== DATA SUPPLIED ==
━━━━━━━━━━━━━━━━
-- pv_equiv track=rewrite | github.com/viniciuspdre/python-facul | maiuscula.py | palavraMaius
-- ===== SOURCE A (Python) =====
-- def separar(string):
--     palavra = ''
--     palavras = []
--     for i in range(len(string)):
--         if string[i] == ' ':
--             palavras.append(palavra)
--             palavra = ''
--         elif i == len(string)-1:
--             palavra += string[i]
--             palavras.append(palavra)
--         else:
--             palavra += string[i]
--     return palavras
--
-- def palavraMaius(string):
--     palavrasSep = separar(string)
--     novaString = ''
--     minusculas = 'abcdefghijklmnopqrstuvwxyz'
--     maiusculas = 'ABCDEFGHIJKLMNOPQRSTUVWXYZ'
--     for i in range(len(palavrasSep)):
--         palavra = palavrasSep[i]
--         for j in range(len(palavra)):
--             for k in range(len(minusculas)):
--                 if palavra[j] == minusculas[k]:
--                     novaString += maiusculas[k]
--                 elif palavra[j] == maiusculas[k]:
--                     novaString += palavra[j]
--         novaString += ' '
--     return novaString
-- ===== SOURCE B (Python) =====
-- def palavraMaius(string):
--     out = []
--     for c in string:
--         if c == ' ':
--             out.append(' ')
--         elif 'a' <= c <= 'z':
--             out.append(chr(ord(c) - 32))
--         elif 'A' <= c <= 'Z':
--             out.append(c)
--     if string and string[-1] != ' ':
--         out.append(' ')
--     return ''.join(out)
-- ===== Notes on version B (the rewrite author's own statement) =====
-- stated objective: faster
-- what changed: Replaced A's split-into-words pass plus triple-nested loop (word x character x whole 26-letter alphabet scan with string concatenation) by a single left-to-right pass over the characters with direct ASCII-range tests and one trailing-space correction.
import Mathlib
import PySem

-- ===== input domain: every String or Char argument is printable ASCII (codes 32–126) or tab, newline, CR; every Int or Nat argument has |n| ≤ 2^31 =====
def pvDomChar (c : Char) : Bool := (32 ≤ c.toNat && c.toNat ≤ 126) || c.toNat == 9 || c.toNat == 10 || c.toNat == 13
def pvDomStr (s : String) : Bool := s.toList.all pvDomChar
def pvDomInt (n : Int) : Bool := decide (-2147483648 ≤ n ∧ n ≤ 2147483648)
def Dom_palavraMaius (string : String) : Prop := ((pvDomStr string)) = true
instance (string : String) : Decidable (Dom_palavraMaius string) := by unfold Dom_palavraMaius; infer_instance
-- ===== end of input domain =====

-- B replaces A's split-into-words pass plus triple-nested 26-letter scan by a single
-- left-to-right pass over the characters with a direct ASCII-range case split (objective: faster; measured faster in a timing run).

-- ===== PORT A =====
-- helper 'separar': the index loop 'for i in range(len(string))' is transcribed as structural
-- recursion on the remaining characters, with the running word and word list as accumulators;
-- Python's 'i == len(string)-1' test is exactly 'rest = []' here.
def pvSeparar (palavra : List Char) (palavras : List (List Char)) : List Char → List (List Char)
  | [] => palavras
  | c :: rest =>
    if c = ' ' then pvSeparar [] (palavras ++ [palavra]) rest
    else if rest = [] then pvSeparar (palavra ++ [c]) (palavras ++ [palavra ++ [c]]) rest
    else pvSeparar (palavra ++ [c]) palavras rest

-- the two alphabet constants of A, as their character lists
def pvMinus : List Char := ['a','b','c','d','e','f','g','h','i','j','k','l','m','n','o','p','q','r','s','t','u','v','w','x','y','z']
def pvMaius : List Char := ['A','B','C','D','E','F','G','H','I','J','K','L','M','N','O','P','Q','R','S','T','U','V','W','X','Y','Z']

def palavraMaius (string : String) : String :=
  let palavrasSep := pvSeparar [] [] string.toList
  let nova := palavrasSep.foldl (fun nova palavra =>
    (palavra.foldl (fun nova cj =>
      (List.range 26).foldl (fun nova k =>
        if cj = pvMinus.getD k ' ' then nova ++ [pvMaius.getD k ' ']
        else if cj = pvMaius.getD k ' ' then nova ++ [cj]
        else nova) nova) nova) ++ [' ']) []
  String.ofList nova

-- ===== PORT B =====
def palavraMaius_alt (string : String) : String :=
  let s := string.toList
  let out := s.foldl (fun out c =>
    if c = ' ' then out ++ [' ']
    else if 'a' ≤ c ∧ c ≤ 'z' then out ++ [Char.ofNat (c.toNat - 32)]
    else if 'A' ≤ c ∧ c ≤ 'Z' then out ++ [c]
    else out) []
  let out := if s ≠ [] ∧ s.getLast? ≠ some ' ' then out ++ [' '] else out
  String.ofList out

-- ===== PRECONDITION & SPEC =====
def Spec_palavraMaius (string : String) (out : String) : Prop := out = palavraMaius_alt string
instance (string : String) (out : String) : Decidable (Spec_palavraMaius string out) := by unfold Spec_palavraMaius; infer_instance

-- ===== CLAIM (what is proved, stated in full; the proofs are below) =====
def Claim_equal_palavraMaius : Prop := ∀ (string : String), Dom_palavraMaius string → Spec_palavraMaius string (palavraMaius string)

-- ===== LEMMAS AND PROOFS =====

-- what B appends for one non-space character
def pvLtr (c : Char) : List Char :=
  if 'a' ≤ c ∧ c ≤ 'z' then [Char.ofNat (c.toNat - 32)]
  else if 'A' ≤ c ∧ c ≤ 'Z' then [c] else []

-- what B appends for one character
def pvTr (c : Char) : List Char := if c = ' ' then [' '] else pvLtr c

-- B's trailing-space correction
def pvEnd (s : List Char) : List Char := if s ≠ [] ∧ s.getLast? ≠ some ' ' then [' '] else []

-- what A appends for one word
def pvF (w : List Char) : List Char := w.flatMap pvLtr ++ [' ']

lemma pvMem_minus (c : Char) (h1 : 97 ≤ c.toNat) (h2 : c.toNat ≤ 122) : c ∈ pvMinus := by
  obtain ⟨n, hn⟩ : ∃ n, c.toNat = n := ⟨_, rfl⟩
  have h := Char.ofNat_toNat c
  rw [hn] at h h1 h2
  rw [← h]
  interval_cases n <;> decide

lemma pvMem_maius (c : Char) (h1 : 65 ≤ c.toNat) (h2 : c.toNat ≤ 90) : c ∈ pvMaius := by
  obtain ⟨n, hn⟩ : ∃ n, c.toNat = n := ⟨_, rfl⟩
  have h := Char.ofNat_toNat c
  rw [hn] at h h1 h2
  rw [← h]
  interval_cases n <;> decide

lemma pvLe_iff (c d : Char) : c ≤ d ↔ c.toNat ≤ d.toNat := ge_iff_le

-- the 26-iteration inner scan of A appends exactly pvLtr c
lemma pvInner26 (nova : List Char) (c : Char) :
    (List.range 26).foldl (fun nv k =>
      if c = pvMinus.getD k ' ' then nv ++ [pvMaius.getD k ' ']
      else if c = pvMaius.getD k ' ' then nv ++ [c] else nv) nova = nova ++ pvLtr c := by
  have hsplit : (List.range 26).foldl (fun nv k =>
      if c = pvMinus.getD k ' ' then nv ++ [pvMaius.getD k ' ']
      else if c = pvMaius.getD k ' ' then nv ++ [c] else nv) nova
      = nova ++ (List.range 26).flatMap (fun k =>
          if c = pvMinus.getD k ' ' then [pvMaius.getD k ' ']
          else if c = pvMaius.getD k ' ' then [c] else []) := by
    have h1 := PySem.List.foldl_congr_mem (l := List.range 26) (init := nova)
      (f := fun nv k =>
        if c = pvMinus.getD k ' ' then nv ++ [pvMaius.getD k ' ']
        else if c = pvMaius.getD k ' ' then nv ++ [c] else nv)
      (g := fun nv k => nv ++
        (if c = pvMinus.getD k ' ' then [pvMaius.getD k ' ']
         else if c = pvMaius.getD k ' ' then [c] else []))
      (by intro acc k _; simp only []; split_ifs <;> simp)
    rw [h1, PySem.List.foldl_append_eq_flatMap]
  rw [hsplit]
  congr 1
  by_cases hm : c ∈ pvMinus
  · fin_cases hm <;> decide
  · by_cases hM : c ∈ pvMaius
    · fin_cases hM <;> decide
    · have hlo : ¬ ('a' ≤ c ∧ c ≤ 'z') := by
        intro ⟨ha, hb⟩
        exact hm (pvMem_minus c ((pvLe_iff _ _).mp ha) ((pvLe_iff _ _).mp hb))
      have hhi : ¬ ('A' ≤ c ∧ c ≤ 'Z') := by
        intro ⟨ha, hb⟩
        exact hM (pvMem_maius c ((pvLe_iff _ _).mp ha) ((pvLe_iff _ _).mp hb))
      have hz : (List.range 26).flatMap (fun k =>
          (if c = pvMinus.getD k ' ' then [pvMaius.getD k ' ']
           else if c = pvMaius.getD k ' ' then [c] else [])) = ([] : List Char) := by
        rw [List.flatMap_eq_nil_iff]
        intro k hk
        have hk26 : k < 26 := List.mem_range.mp hk
        have hmk : pvMinus.getD k ' ' ∈ pvMinus := by interval_cases k <;> decide
        have hMk : pvMaius.getD k ' ' ∈ pvMaius := by interval_cases k <;> decide
        rw [if_neg (fun h : c = pvMinus.getD k ' ' => hm (h ▸ hmk)),
            if_neg (fun h : c = pvMaius.getD k ' ' => hM (h ▸ hMk))]
      rw [hz]
      simp [pvLtr, hlo, hhi]

-- A's per-word double loop appends exactly w.flatMap pvLtr
lemma pvWord (nova w : List Char) :
    w.foldl (fun nova cj =>
      (List.range 26).foldl (fun nv k =>
        if cj = pvMinus.getD k ' ' then nv ++ [pvMaius.getD k ' ']
        else if cj = pvMaius.getD k ' ' then nv ++ [cj] else nv) nova) nova
      = nova ++ w.flatMap pvLtr := by
  have h1 := PySem.List.foldl_congr_mem (l := w) (init := nova)
    (f := fun nova cj =>
      (List.range 26).foldl (fun nv k =>
        if cj = pvMinus.getD k ' ' then nv ++ [pvMaius.getD k ' ']
        else if cj = pvMaius.getD k ' ' then nv ++ [cj] else nv) nova)
    (g := fun nova cj => nova ++ pvLtr cj)
    (by intro acc cj _; exact pvInner26 acc cj)
  rw [h1, PySem.List.foldl_append_eq_flatMap]

-- pvEnd ignores a leading character when more follow
lemma pvEnd_cons (c : Char) (rest : List Char) (h : rest ≠ []) : pvEnd (c :: rest) = pvEnd rest := by
  cases rest with
  | nil => exact absurd rfl h
  | cons d t => simp [pvEnd]

-- the word phase of A, fused with the word-to-letters phase, is one pass over the characters
lemma pvSep_main (s : List Char) : s ≠ [] → ∀ (palavra : List Char) (palavras : List (List Char)),
    (pvSeparar palavra palavras s).flatMap pvF
      = palavras.flatMap pvF ++ palavra.flatMap pvLtr ++ s.flatMap pvTr ++ pvEnd s := by
  induction s with
  | nil => intro h; exact absurd rfl h
  | cons c rest ih =>
    intro _ palavra palavras
    by_cases hr : rest = []
    · subst hr
      by_cases hc : c = ' '
      · subst hc
        simp [pvSeparar, pvF, pvTr, pvEnd]
      · simp [pvSeparar, hc, pvF, pvTr, pvEnd]
    · by_cases hc : c = ' '
      · subst hc
        simp only [pvSeparar, reduceIte]
        rw [ih hr, pvEnd_cons _ _ hr]
        simp [pvTr, pvF]
      · simp only [pvSeparar, if_neg hc, if_neg hr]
        rw [ih hr, pvEnd_cons _ _ hr]
        simp [pvTr, hc]

-- ===== VERDICT (by name: the statement is the Claim_ definition above) =====
-- each side, written as one flatMap over the input
lemma pvA_eq (s : List Char) :
    palavraMaius (String.ofList s) = String.ofList ((pvSeparar [] [] s).flatMap pvF) := by
  simp only [palavraMaius, String.toList_ofList]
  congr 1
  have h1 := PySem.List.foldl_congr_mem (l := pvSeparar [] [] s) (init := ([] : List Char))
    (f := fun nova palavra =>
      (palavra.foldl (fun nova cj =>
        (List.range 26).foldl (fun nv k =>
          if cj = pvMinus.getD k ' ' then nv ++ [pvMaius.getD k ' ']
          else if cj = pvMaius.getD k ' ' then nv ++ [cj] else nv) nova) nova) ++ [' '])
    (g := fun nova palavra => nova ++ pvF palavra)
    (by intro acc w _; simp only []; rw [pvWord]; simp [pvF])
  rw [h1, PySem.List.foldl_append_eq_flatMap]
  simp

lemma pvB_eq (s : List Char) :
    palavraMaius_alt (String.ofList s) = String.ofList (s.flatMap pvTr ++ pvEnd s) := by
  simp only [palavraMaius_alt, String.toList_ofList]
  congr 1
  have h1 := PySem.List.foldl_congr_mem (l := s) (init := ([] : List Char))
    (f := fun out c =>
      if c = ' ' then out ++ [' ']
      else if 'a' ≤ c ∧ c ≤ 'z' then out ++ [Char.ofNat (c.toNat - 32)]
      else if 'A' ≤ c ∧ c ≤ 'Z' then out ++ [c]
      else out)
    (g := fun out c => out ++ pvTr c)
    (by intro acc c _; simp only [pvTr, pvLtr]; split_ifs <;> simp)
  rw [h1, PySem.List.foldl_append_eq_flatMap]
  simp [pvEnd]
  split_ifs <;> simp

-- ===== VERDICT (by name: the statement is the Claim_ definition above) =====
theorem palavraMaius_spec : Claim_equal_palavraMaius := by
  intro string _
  show palavraMaius string = palavraMaius_alt string
  obtain ⟨s, rfl⟩ : ∃ s, string = String.ofList s := ⟨string.toList, by simp⟩
  rw [pvA_eq, pvB_eq]
  cases hs : s with
  | nil => simp [pvSeparar, pvEnd]
  | cons c rest =>
    rw [← hs, pvSep_main s (by simp [hs])]
    simp
-- pv_equiv track=rewrite | github.com/jvillega/App-Academy-Practice-Problems-I | NumberOfRepeatedLetters.py | numRepeats
-- ===== SOURCE A (Python) =====
-- def numRepeats( string ):
--
--     charsInString = {}
--     numRepeats = 0
--
--     for char in string:
--         if charsInString.get( char ) == None:
--             charsInString[ char ] = 1
--         else:
--             charsInString[ char ] =  charsInString.get( char ) + 1
--
--     for key in charsInString:
--         if charsInString.get( key ) > 1:
--             numRepeats += 1
--
--     return numRepeats
-- ===== SOURCE B (Python) =====
-- def numRepeats(string):
--     seen = set()
--     repeated = set()
--     for char in string:
--         if char in repeated:
--             continue
--         if char in seen:
--             repeated.add(char)
--         else:
--             seen.add(char)
--     return len(repeated)
-- ===== Notes on version B (the rewrite author's own statement) =====
-- stated objective: faster
-- what changed: Replaced the build-a-count-dict-then-rescan-it two-pass structure with a single pass that tracks two sets (seen once / known repeated) and detects the moment a character repeats.
import Mathlib
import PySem

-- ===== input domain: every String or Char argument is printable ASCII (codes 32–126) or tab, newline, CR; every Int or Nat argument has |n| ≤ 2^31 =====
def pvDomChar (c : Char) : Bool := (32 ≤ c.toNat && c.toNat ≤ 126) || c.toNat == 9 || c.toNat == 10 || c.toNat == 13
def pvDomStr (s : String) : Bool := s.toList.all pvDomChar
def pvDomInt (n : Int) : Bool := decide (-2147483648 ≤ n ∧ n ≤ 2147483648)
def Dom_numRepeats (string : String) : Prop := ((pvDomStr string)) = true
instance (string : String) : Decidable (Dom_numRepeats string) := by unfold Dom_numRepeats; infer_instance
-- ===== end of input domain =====

-- B replaces A's two-pass count-dict-then-rescan with a single pass over the string
-- maintaining two sets (seen / repeated); same O(n) asymptotics, measured faster by a constant factor.


-- ===== PORT A =====
-- first loop body: if charsInString.get(char) == None: d[char] = 1 else: d[char] = d.get(char) + 1
def numRepeatsCount (d : PySem.Dict Char Int) (c : Char) : PySem.Dict Char Int :=
  match d.get? c with
  | none => d.insert c 1
  | some n => d.insert c (n + 1)

def numRepeats (string : String) : Int :=
  let charsInString := string.toList.foldl numRepeatsCount PySem.Dict.empty
  -- second loop: for key in charsInString: if charsInString.get(key) > 1: numRepeats += 1
  charsInString.keys.foldl
    (fun numRepeats key => if charsInString.getD key 0 > 1 then numRepeats + 1 else numRepeats) 0

-- ===== PORT B =====
def numRepeatsAltStep (p : PySem.Set Char × PySem.Set Char) (c : Char) :
    PySem.Set Char × PySem.Set Char :=
  if PySem.Set.contains p.2 c then p
  else if PySem.Set.contains p.1 c then (p.1, PySem.Set.add p.2 c)
  else (PySem.Set.add p.1 c, p.2)

def numRepeats_alt (string : String) : Int :=
  let st := string.toList.foldl numRepeatsAltStep (PySem.Set.empty, PySem.Set.empty)
  PySem.Set.len st.2

-- ===== PRECONDITION & SPEC =====
def Spec_numRepeats (string : String) (out : Int) : Prop := out = numRepeats_alt string
instance (string : String) (out : Int) : Decidable (Spec_numRepeats string out) := by unfold Spec_numRepeats; infer_instance

-- ===== CLAIM (what is proved, stated in full; the proofs are below) =====
def Claim_equal_numRepeats : Prop := ∀ (string : String), Dom_numRepeats string → Spec_numRepeats string (numRepeats string)

-- ===== LEMMAS AND PROOFS =====

-- A's first-loop body is the standard counting insert
lemma numRepeatsCount_eq :
    numRepeatsCount = fun (d : PySem.Dict Char Int) (c : Char) => d.insert c (d.getD c 0 + 1) := by
  funext d c
  unfold numRepeatsCount
  cases h : d.get? c with
  | none => simp [PySem.Dict.getD_eq_get?_getD, h]
  | some n => simp [PySem.Dict.getD_eq_get?_getD, h]

-- invariant of B's single pass
lemma altInv (cs : List Char) :
    (cs.foldl numRepeatsAltStep (PySem.Set.empty, PySem.Set.empty)).1.Nodup ∧
    (cs.foldl numRepeatsAltStep (PySem.Set.empty, PySem.Set.empty)).2.Nodup ∧
    (∀ c, c ∈ (cs.foldl numRepeatsAltStep (PySem.Set.empty, PySem.Set.empty)).1 ↔ 1 ≤ cs.count c) ∧
    (∀ c, c ∈ (cs.foldl numRepeatsAltStep (PySem.Set.empty, PySem.Set.empty)).2 ↔ 2 ≤ cs.count c) := by
  induction cs using List.reverseRecOn with
  | nil => simp [PySem.Set.empty]
  | append_singleton cs c ih =>
    obtain ⟨h1, h2, hs, hr⟩ := ih
    rw [List.foldl_append]
    set st := cs.foldl numRepeatsAltStep (PySem.Set.empty, PySem.Set.empty) with hst
    have hcnt : ∀ x : Char, (cs ++ [c]).count x = cs.count x + (if x = c then 1 else 0) := by
      intro x
      by_cases h : x = c <;> simp [List.count_append, List.count_eq_zero, h]
    simp only [List.foldl_cons, List.foldl_nil]
    unfold numRepeatsAltStep
    by_cases hrc : c ∈ st.2
    · have hc2 : 2 ≤ cs.count c := (hr c).mp hrc
      rw [(PySem.Set.contains_iff st.2 c).mpr hrc]
      simp only [if_true]
      refine ⟨h1, h2, fun x => ?_, fun x => ?_⟩ <;> rw [hcnt x] <;>
        [rw [hs x]; rw [hr x]] <;> by_cases hx : x = c
      · subst hx; rw [if_pos rfl]; omega
      · rw [if_neg hx]; omega
      · subst hx; rw [if_pos rfl]; omega
      · rw [if_neg hx]; omega
    · have hrc' : PySem.Set.contains st.2 c = false :=
        Bool.eq_false_iff.mpr (fun h => hrc ((PySem.Set.contains_iff st.2 c).mp h))
      rw [hrc']
      simp only [Bool.false_eq_true, if_false]
      by_cases hsc : c ∈ st.1
      · have hc1 : 1 ≤ cs.count c := (hs c).mp hsc
        have hc2 : ¬ 2 ≤ cs.count c := fun h => hrc ((hr c).mpr h)
        rw [(PySem.Set.contains_iff st.1 c).mpr hsc]
        simp only [if_true]
        refine ⟨h1, PySem.Set.nodup_add st.2 c h2, fun x => ?_, fun x => ?_⟩ <;> rw [hcnt x] <;>
          [rw [hs x]; rw [PySem.Set.mem_add, hr x]] <;> by_cases hx : x = c
        · subst hx; rw [if_pos rfl]; omega
        · rw [if_neg hx]; omega
        · subst hx
          rw [if_pos rfl]
          constructor
          · intro _; omega
          · intro _; right; rfl
        · rw [if_neg hx]
          constructor
          · rintro (h | h)
            · omega
            · exact absurd h hx
          · intro h; left; omega
      · have hc1 : ¬ 1 ≤ cs.count c := fun h => hsc ((hs c).mpr h)
        have hsc' : PySem.Set.contains st.1 c = false :=
          Bool.eq_false_iff.mpr (fun h => hsc ((PySem.Set.contains_iff st.1 c).mp h))
        rw [hsc']
        simp only [Bool.false_eq_true, if_false]
        refine ⟨PySem.Set.nodup_add st.1 c h1, h2, fun x => ?_, fun x => ?_⟩ <;> rw [hcnt x] <;>
          [rw [PySem.Set.mem_add, hs x]; rw [hr x]] <;> by_cases hx : x = c
        · subst hx
          rw [if_pos rfl]
          constructor
          · intro _; omega
          · intro _; right; rfl
        · rw [if_neg hx]
          constructor
          · rintro (h | h)
            · omega
            · exact absurd h hx
          · intro h; left; omega
        · subst hx; rw [if_pos rfl]; omega
        · rw [if_neg hx]; omega

-- ===== VERDICT (by name: the statement is the Claim_ definition above) =====
theorem numRepeats_spec : Claim_equal_numRepeats := by
  intro s _
  unfold Spec_numRepeats numRepeats numRepeats_alt
  set cs := s.toList with hcs
  -- A side: the dict is the counter of cs
  rw [numRepeatsCount_eq]
  have hgetD : ∀ v, (cs.foldl (fun (d : PySem.Dict Char Int) c => d.insert c (d.getD c 0 + 1))
      PySem.Dict.empty).getD v 0 = (cs.count v : Int) := by
    intro v
    rw [PySem.Dict.getD_foldl_insert_add_one]
    simp [PySem.Dict.getD_empty]
  have hkeys : (cs.foldl (fun (d : PySem.Dict Char Int) c => d.insert c (d.getD c 0 + 1))
      PySem.Dict.empty).keys = PySem.Set.ofList cs := by
    rw [PySem.Dict.keys_foldl_insert]
    simp [PySem.Dict.keys_empty, PySem.Set.update_nil_left]
  set d := cs.foldl (fun (d : PySem.Dict Char Int) c => d.insert c (d.getD c 0 + 1))
      PySem.Dict.empty with hd
  -- turn A's second loop into a countP
  have hA : d.keys.foldl (fun n key => if d.getD key 0 > 1 then n + 1 else n) 0 =
      ((PySem.Set.ofList cs).countP (fun k => decide (2 ≤ cs.count k)) : Int) := by
    have hfun : (fun (n : Int) key => if d.getD key 0 > 1 then n + 1 else n) =
        (fun (n : Int) key => if (fun k => decide (2 ≤ cs.count k)) key = true then n + 1 else n) := by
      funext n k
      simp [hgetD k]
      omega
    rw [hfun, PySem.List.foldl_count_if, hkeys]
    simp
  rw [hA]
  -- B side
  obtain ⟨_, hnd2, _, hmem2⟩ := altInv cs
  set st := cs.foldl numRepeatsAltStep (PySem.Set.empty, PySem.Set.empty) with hstdef
  have hperm : st.2.Perm ((PySem.Set.ofList cs).filter (fun k => decide (2 ≤ cs.count k))) := by
    rw [List.perm_ext_iff_of_nodup hnd2 (List.Nodup.filter _ (PySem.Set.nodup_ofList cs))]
    intro x
    simp only [List.mem_filter, PySem.Set.mem_ofList, decide_eq_true_eq]
    constructor
    · intro hx
      have h2 := (hmem2 x).mp hx
      exact ⟨List.count_pos_iff.mp (by omega), h2⟩
    · rintro ⟨_, h2⟩
      exact (hmem2 x).mpr h2
  have hlen : st.2.length = ((PySem.Set.ofList cs).filter (fun k => decide (2 ≤ cs.count k))).length :=
    hperm.length_eq
  have : PySem.Set.len st.2 = (st.2.length : Int) := rfl
  rw [this, hlen, List.countP_eq_length_filter]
━━━━━━━━━━━━━━━━
== WHAT IS EXPECTED ==
Of the entries above, repeat exactly the lines between the line with "def pvMaius : List" and the line with "let palavrasSep := pvSeparar", inclusive, and no others.

== ANSWER TO THIS PROBLEM ==
def pvMaius : List Char := ['A','B','C','D','E','F','G','H','I','J','K','L','M','N','O','P','Q','R','S','T','U','V','W','X','Y','Z']

def palavraMaius (string : String) : String :=
  let palavrasSep := pvSeparar [] [] string.toList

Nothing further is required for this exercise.